Data for processing:
——————

-- pv_equiv track=rewrite | github.com/Xjajwjjsjs/PyroX | userbot.py | _encode_fingerprint
-- ===== SOURCE A (Python) =====
-- _ZW_0 = "\u200B"   # 零宽空格     → bit 0
--
-- _ZW_1 = "\u200C"   # 零宽非连接符 → bit 1
--
-- _ZW_SEP = "\u200D" # 零宽连接符   → 字节分隔符
--
-- def _encode_fingerprint(uid: int) -> str:
--     """将 user_id 编码为零宽字符串"""
--     uid_bytes = str(uid).encode("utf-8")
--     bits = []
--     for byte in uid_bytes:
--         for i in range(7, -1, -1):
--             bits.append(_ZW_1 if (byte >> i) & 1 else _ZW_0)
--         bits.append(_ZW_SEP)
--     return "".join(bits)
-- ===== SOURCE B (Python) =====
-- _ZW_0 = "\u200B"   # zero-width space        -> bit 0
-- _ZW_1 = "\u200C"   # zero-width non-joiner   -> bit 1
-- _ZW_SEP = "\u200D" # zero-width joiner       -> byte separator
--
-- # Precomputed: for every byte value, the full 8-char MSB-first encoded block plus separator.
-- _BYTE_TABLE = [
--     format(b, "08b").replace("0", _ZW_0).replace("1", _ZW_1) + _ZW_SEP
--     for b in range(256)
-- ]
--
-- def _encode_fingerprint(uid: int) -> str:
--     """将 user_id 编码为零宽字符串"""
--     return "".join(_BYTE_TABLE[b] for b in str(uid).encode("utf-8"))
-- ===== Notes on version B (the rewrite author's own statement) =====
-- stated objective: idiomatic
-- what changed: The bit-by-bit shift loop is gone: a module-level table precomputed for every possible byte value maps each byte to its complete encoded block (built once via format(b,'08b') plus string replacement), and the function is a single join over table lookups.
import Mathlib
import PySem

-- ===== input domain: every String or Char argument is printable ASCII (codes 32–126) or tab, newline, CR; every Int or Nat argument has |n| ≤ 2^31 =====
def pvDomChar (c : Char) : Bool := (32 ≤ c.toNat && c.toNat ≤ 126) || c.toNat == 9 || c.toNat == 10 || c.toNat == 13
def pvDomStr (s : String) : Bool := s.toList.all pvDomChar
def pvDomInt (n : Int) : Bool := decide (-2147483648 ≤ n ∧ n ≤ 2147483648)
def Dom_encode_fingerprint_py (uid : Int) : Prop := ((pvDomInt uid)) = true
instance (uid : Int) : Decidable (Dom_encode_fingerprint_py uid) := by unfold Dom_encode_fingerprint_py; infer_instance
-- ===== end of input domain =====

-- B replaces A's per-bit shift loop by a block table precomputed for every byte value; same return value, no speed claim.

-- ===== PORT A =====
def pvZW0 : Char := Char.ofNat 0x200B
def pvZW1 : Char := Char.ofNat 0x200C
def pvZWSEP : Char := Char.ofNat 0x200D

def encode_fingerprint_py (uid : Int) : String :=
  -- str(uid).encode("utf-8"): str(uid) is ASCII, so each byte is the char's code point
  let uid_bytes : List Nat := (PySem.Int.toChars uid).map Char.toNat
  let bits : List Char :=
    uid_bytes.foldl (fun bits byte =>
      let bits := (PySem.List.pyRange 7 (-1) (-1)).foldl
        (fun bits i => bits ++ [if (byte >>> i.toNat) &&& 1 ≠ 0 then pvZW1 else pvZW0]) bits
      bits ++ [pvZWSEP]) []
  String.ofList bits

-- ===== PORT B =====
-- format(b, "08b") for 0 ≤ b < 256: the 8 binary digits of b, MSB first (exact on that range)
def pvBin8 (b : Nat) : List Char :=
  (List.range 8).map (fun k => if b / 2 ^ (7 - k) % 2 = 1 then '1' else '0')

-- .replace("0", _ZW_0).replace("1", _ZW_1): per-char translation (exact: every char here is '0' or '1'
-- and the replacements are single zero-width chars, so the two replace passes act char by char)
def pvByteBlock (b : Nat) : List Char :=
  ((pvBin8 b).map (fun c => if c = '0' then pvZW0 else if c = '1' then pvZW1 else c)) ++ [pvZWSEP]

-- _BYTE_TABLE = [ ... for b in range(256) ]
def pvByteTable : List (List Char) := (List.range 256).map pvByteBlock

def encode_fingerprint_py_alt (uid : Int) : String :=
  String.ofList (((PySem.Int.toChars uid).map (fun c => pvByteTable.getD c.toNat [])).flatten)

-- ===== PRECONDITION & SPEC =====
def Spec_encode_fingerprint_py (uid : Int) (out : String) : Prop := out = encode_fingerprint_py_alt uid
instance (uid : Int) (out : String) : Decidable (Spec_encode_fingerprint_py uid out) := by unfold Spec_encode_fingerprint_py; infer_instance

-- ===== CLAIM (what is proved, stated in full; the proofs are below) =====
def Claim_equal_encode_fingerprint_py : Prop := ∀ (uid : Int), Dom_encode_fingerprint_py uid → Spec_encode_fingerprint_py uid (encode_fingerprint_py uid)

-- ===== LEMMAS AND PROOFS =====

-- every char Nat.digitChar produces has a small code
lemma pv_digitChar_lt (n : Nat) : (Nat.digitChar n).toNat < 256 := by
  rcases Nat.lt_or_ge n 16 with h | h
  · interval_cases n <;> decide
  · have hstar : Nat.digitChar n = '*' := by
      unfold Nat.digitChar
      rw [if_neg (by omega), if_neg (by omega), if_neg (by omega), if_neg (by omega),
          if_neg (by omega), if_neg (by omega), if_neg (by omega), if_neg (by omega),
          if_neg (by omega), if_neg (by omega), if_neg (by omega), if_neg (by omega),
          if_neg (by omega), if_neg (by omega), if_neg (by omega), if_neg (by omega)]
    rw [hstar]; decide

lemma pv_toDigitsCore_lt (f : Nat) : ∀ (n : Nat) (acc : List Char),
    (∀ c ∈ acc, c.toNat < 256) → ∀ c ∈ Nat.toDigitsCore 10 f n acc, c.toNat < 256 := by
  induction f with
  | zero => intro n acc hacc c hc; exact hacc c hc
  | succ f ih =>
    intro n acc hacc c hc
    simp only [Nat.toDigitsCore] at hc
    split at hc
    · rw [List.mem_cons] at hc
      rcases hc with h | h
      · subst h; exact pv_digitChar_lt _
      · exact hacc c h
    · refine ih _ _ ?_ c hc
      intro d hd
      rw [List.mem_cons] at hd
      rcases hd with h | h
      · subst h; exact pv_digitChar_lt _
      · exact hacc d h

lemma pv_toChars_lt (uid : Int) : ∀ c ∈ PySem.Int.toChars uid, c.toNat < 256 := by
  intro c hc
  unfold PySem.Int.toChars at hc
  split at hc
  · rw [List.mem_cons] at hc
    rcases hc with h | h
    · subst h; decide
    · unfold Nat.toDigits at h
      exact pv_toDigitsCore_lt _ _ _ (by simp) c h
  · unfold Nat.toDigits at hc
    exact pv_toDigitsCore_lt _ _ _ (by simp) c hc

-- table lookup = block, for byte values below 256
lemma pv_table_getD (b : Nat) (hb : b < 256) : pvByteTable.getD b [] = pvByteBlock b := by
  simp [pvByteTable, List.getD, hb]

-- the two per-bit conditionals agree
lemma pv_bit (m : Nat) :
    (if m % 2 = 1 then pvZW1 else pvZW0)
      = if m % 2 = 0 then pvZW0
        else if m % 2 = 1 then pvZW1 else if m % 2 = 1 then '1' else '0' := by
  rcases Nat.mod_two_eq_zero_or_one m with h | h <;> simp [h]

-- A's inner bit loop, followed by the separator append, produces exactly B's block
lemma pv_inner (byte : Nat) (acc : List Char) :
    ((PySem.List.pyRange 7 (-1) (-1)).foldl
      (fun bits i => bits ++ [if (byte >>> i.toNat) &&& 1 ≠ 0 then pvZW1 else pvZW0]) acc)
      ++ [pvZWSEP] = acc ++ pvByteBlock byte := by
  have hr : PySem.List.pyRange 7 (-1) (-1) = [7, 6, 5, 4, 3, 2, 1, 0] := by decide
  rw [hr]
  simp [List.foldl, pvByteBlock, pvBin8, List.range_succ, Nat.shiftRight_eq_div_pow,
    Nat.and_one_is_mod]
  exact ⟨pv_bit _, pv_bit _, pv_bit _, pv_bit _, pv_bit _, pv_bit _, pv_bit _, pv_bit _⟩

-- A's outer loop = concatenation of B's blocks
lemma pv_outer : ∀ (bytes : List Nat), (∀ b ∈ bytes, b < 256) → ∀ (acc : List Char),
    bytes.foldl (fun bits byte =>
      ((PySem.List.pyRange 7 (-1) (-1)).foldl
        (fun bits i => bits ++ [if (byte >>> i.toNat) &&& 1 ≠ 0 then pvZW1 else pvZW0]) bits)
        ++ [pvZWSEP]) acc
    = acc ++ (bytes.map (fun b => pvByteTable.getD b [])).flatten := by
  intro bytes
  induction bytes with
  | nil => intro _ acc; simp
  | cons b bs ih =>
    intro hb acc
    simp only [List.foldl_cons, List.map_cons, List.flatten_cons]
    rw [pv_inner, ih (fun x hx => hb x (List.mem_cons_of_mem _ hx)),
      pv_table_getD b (hb b (List.mem_cons_self ..))]
    simp

-- ===== VERDICT (by name: the statement is the Claim_ definition above) =====
theorem encode_fingerprint_py_spec : Claim_equal_encode_fingerprint_py := by
  intro uid _
  show encode_fingerprint_py uid = encode_fingerprint_py_alt uid
  simp only [encode_fingerprint_py, encode_fingerprint_py_alt]
  rw [pv_outer _ (by intro b hb; obtain ⟨c, hc, rfl⟩ := List.mem_map.mp hb
                     exact pv_toChars_lt uid c hc)]
  simp [List.map_map, Function.comp_def]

——————

Where in the records does the string "width" appear? Copy every line that has it.

-- _ZW_0 = "\u200B"   # zero-width space        -> bit 0
-- _ZW_1 = "\u200C"   # zero-width non-joiner   -> bit 1
-- _ZW_SEP = "\u200D" # zero-width joiner       -> byte separator
-- and the replacements are single zero-width chars, so the two replace passes act char by char)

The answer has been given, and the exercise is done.